Excerpted records:
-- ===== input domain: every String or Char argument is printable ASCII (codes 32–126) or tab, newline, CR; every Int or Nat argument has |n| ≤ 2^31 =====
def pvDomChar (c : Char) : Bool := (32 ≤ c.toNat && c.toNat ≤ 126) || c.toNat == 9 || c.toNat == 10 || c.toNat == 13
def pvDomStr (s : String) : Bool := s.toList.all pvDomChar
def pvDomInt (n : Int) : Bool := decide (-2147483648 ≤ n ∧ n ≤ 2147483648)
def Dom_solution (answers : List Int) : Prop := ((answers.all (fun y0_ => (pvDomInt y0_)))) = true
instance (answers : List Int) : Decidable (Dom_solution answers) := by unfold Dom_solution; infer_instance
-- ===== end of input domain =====

-- B replaces A's three per-element pattern comparisons with a (index mod 40, answer) histogram
-- built in one pass and 40 dictionary lookups per supervisor (alternative algorithm, same cost).


-- ===== PORT A =====
def solution (answers : List Int) : List Int :=
  let l : Int := (answers.length : Int)
  let t : List Int := [3, 3, 1, 1, 2, 2, 4, 4, 5, 5]
  let t2 : List Int := [1, 3, 4, 5]
  let arr1 : List Int := (PySem.List.pyRange 0 l 1).map (fun i => PySem.Int.mod i 5 + 1)
  -- the pyGetD defaults below are never used: every index is in range in the Python too
  let arr2 : List Int := (PySem.List.pyRange 0 l 1).map (fun i =>
    if PySem.Int.mod i 2 = 0 then 2
    else PySem.List.pyGetD t2 (PySem.Int.mod (PySem.Int.floordiv i 2) 4) 0)
  let arr3 : List Int := (PySem.List.pyRange 0 l 1).map (fun i => PySem.List.pyGetD t (PySem.Int.mod i 10) 0)
  let ans : Int × Int × Int := (PySem.List.enumerate answers 0).foldl (fun ans iv =>
      ((if PySem.List.pyGetD arr1 iv.1 0 = iv.2 then ans.1 + 1 else ans.1),
       (if PySem.List.pyGetD arr2 iv.1 0 = iv.2 then ans.2.1 + 1 else ans.2.1),
       (if PySem.List.pyGetD arr3 iv.1 0 = iv.2 then ans.2.2 + 1 else ans.2.2)))
    ((0 : Int), (0 : Int), (0 : Int))
  let n : Int := max ans.1 (max ans.2.1 ans.2.2)
  let ansL : List Int := [ans.1, ans.2.1, ans.2.2]
  -- list(aarr): the set's elements are inserted in ascending order 1,2,3, which is also
  -- CPython's iteration order for a subset of {1,2,3}, so insertion order is exact here
  (PySem.List.pyRange 0 3 1).foldl
    (fun (s : PySem.Set Int) i => if PySem.List.pyGetD ansL i 0 = n then PySem.Set.add s (i + 1) else s)
    PySem.Set.empty

-- ===== PORT B =====
def solution_alt (answers : List Int) : List Int :=
  let hist : PySem.Dict (Int × Int) Int :=
    (PySem.List.enumerate answers 0).foldl
      (fun d ia => d.modify (PySem.Int.mod ia.1 40, ia.2) 0 (· + 1)) PySem.Dict.empty
  let patterns : List (List Int) := [[1,2,3,4,5], [2,1,2,3,2,4,2,5], [3,3,1,1,2,2,4,4,5,5]]
  let scores : List Int := patterns.map (fun p =>
    ((PySem.List.pyRange 0 40 1).map
      (fun r => hist.getD (r, PySem.List.pyGetD p (PySem.Int.mod r (p.length : Int)) 0) 0)).sum)
  let best : Int := (PySem.List.max? scores (fun x => x)).getD 0   -- scores has 3 elements, never none
  (PySem.List.enumerate scores 0).foldl (fun acc ks => if ks.2 = best then acc ++ [ks.1 + 1] else acc) []

-- ===== PRECONDITION & SPEC =====
def Spec_solution (answers : List Int) (out : List Int) : Prop := out = solution_alt answers
instance (answers : List Int) (out : List Int) : Decidable (Spec_solution answers out) := by unfold Spec_solution; infer_instance

-- ===== CLAIM (what is proved, stated in full; the proofs are below) =====
def Claim_equal_solution : Prop := ∀ (answers : List Int), Dom_solution answers → Spec_solution answers (solution answers)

Task item: The complete listing must be reproduced exactly as written.

Result:
-- ===== input domain: every String or Char argument is printable ASCII (codes 32–126) or tab, newline, CR; every Int or Nat argument has |n| ≤ 2^31 =====
def pvDomChar (c : Char) : Bool := (32 ≤ c.toNat && c.toNat ≤ 126) || c.toNat == 9 || c.toNat == 10 || c.toNat == 13
def pvDomStr (s : String) : Bool := s.toList.all pvDomChar
def pvDomInt (n : Int) : Bool := decide (-2147483648 ≤ n ∧ n ≤ 2147483648)
def Dom_solution (answers : List Int) : Prop := ((answers.all (fun y0_ => (pvDomInt y0_)))) = true
instance (answers : List Int) : Decidable (Dom_solution answers) := by unfold Dom_solution; infer_instance
-- ===== end of input domain =====

-- B replaces A's three per-element pattern comparisons with a (index mod 40, answer) histogram
-- built in one pass and 40 dictionary lookups per supervisor (alternative algorithm, same cost).


-- ===== PORT A =====
def solution (answers : List Int) : List Int :=
  let l : Int := (answers.length : Int)
  let t : List Int := [3, 3, 1, 1, 2, 2, 4, 4, 5, 5]
  let t2 : List Int := [1, 3, 4, 5]
  let arr1 : List Int := (PySem.List.pyRange 0 l 1).map (fun i => PySem.Int.mod i 5 + 1)
  -- the pyGetD defaults below are never used: every index is in range in the Python too
  let arr2 : List Int := (PySem.List.pyRange 0 l 1).map (fun i =>
    if PySem.Int.mod i 2 = 0 then 2
    else PySem.List.pyGetD t2 (PySem.Int.mod (PySem.Int.floordiv i 2) 4) 0)
  let arr3 : List Int := (PySem.List.pyRange 0 l 1).map (fun i => PySem.List.pyGetD t (PySem.Int.mod i 10) 0)
  let ans : Int × Int × Int := (PySem.List.enumerate answers 0).foldl (fun ans iv =>
      ((if PySem.List.pyGetD arr1 iv.1 0 = iv.2 then ans.1 + 1 else ans.1),
       (if PySem.List.pyGetD arr2 iv.1 0 = iv.2 then ans.2.1 + 1 else ans.2.1),
       (if PySem.List.pyGetD arr3 iv.1 0 = iv.2 then ans.2.2 + 1 else ans.2.2)))
    ((0 : Int), (0 : Int), (0 : Int))
  let n : Int := max ans.1 (max ans.2.1 ans.2.2)
  let ansL : List Int := [ans.1, ans.2.1, ans.2.2]
  -- list(aarr): the set's elements are inserted in ascending order 1,2,3, which is also
  -- CPython's iteration order for a subset of {1,2,3}, so insertion order is exact here
  (PySem.List.pyRange 0 3 1).foldl
    (fun (s : PySem.Set Int) i => if PySem.List.pyGetD ansL i 0 = n then PySem.Set.add s (i + 1) else s)
    PySem.Set.empty

-- ===== PORT B =====
def solution_alt (answers : List Int) : List Int :=
  let hist : PySem.Dict (Int × Int) Int :=
    (PySem.List.enumerate answers 0).foldl
      (fun d ia => d.modify (PySem.Int.mod ia.1 40, ia.2) 0 (· + 1)) PySem.Dict.empty
  let patterns : List (List Int) := [[1,2,3,4,5], [2,1,2,3,2,4,2,5], [3,3,1,1,2,2,4,4,5,5]]
  let scores : List Int := patterns.map (fun p =>
    ((PySem.List.pyRange 0 40 1).map
      (fun r => hist.getD (r, PySem.List.pyGetD p (PySem.Int.mod r (p.length : Int)) 0) 0)).sum)
  let best : Int := (PySem.List.max? scores (fun x => x)).getD 0   -- scores has 3 elements, never none
  (PySem.List.enumerate scores 0).foldl (fun acc ks => if ks.2 = best then acc ++ [ks.1 + 1] else acc) []

-- ===== PRECONDITION & SPEC =====
def Spec_solution (answers : List Int) (out : List Int) : Prop := out = solution_alt answers
instance (answers : List Int) (out : List Int) : Decidable (Spec_solution answers out) := by unfold Spec_solution; infer_instance

-- ===== CLAIM (what is proved, stated in full; the proofs are below) =====
def Claim_equal_solution : Prop := ∀ (answers : List Int), Dom_solution answers → Spec_solution answers (solution answers)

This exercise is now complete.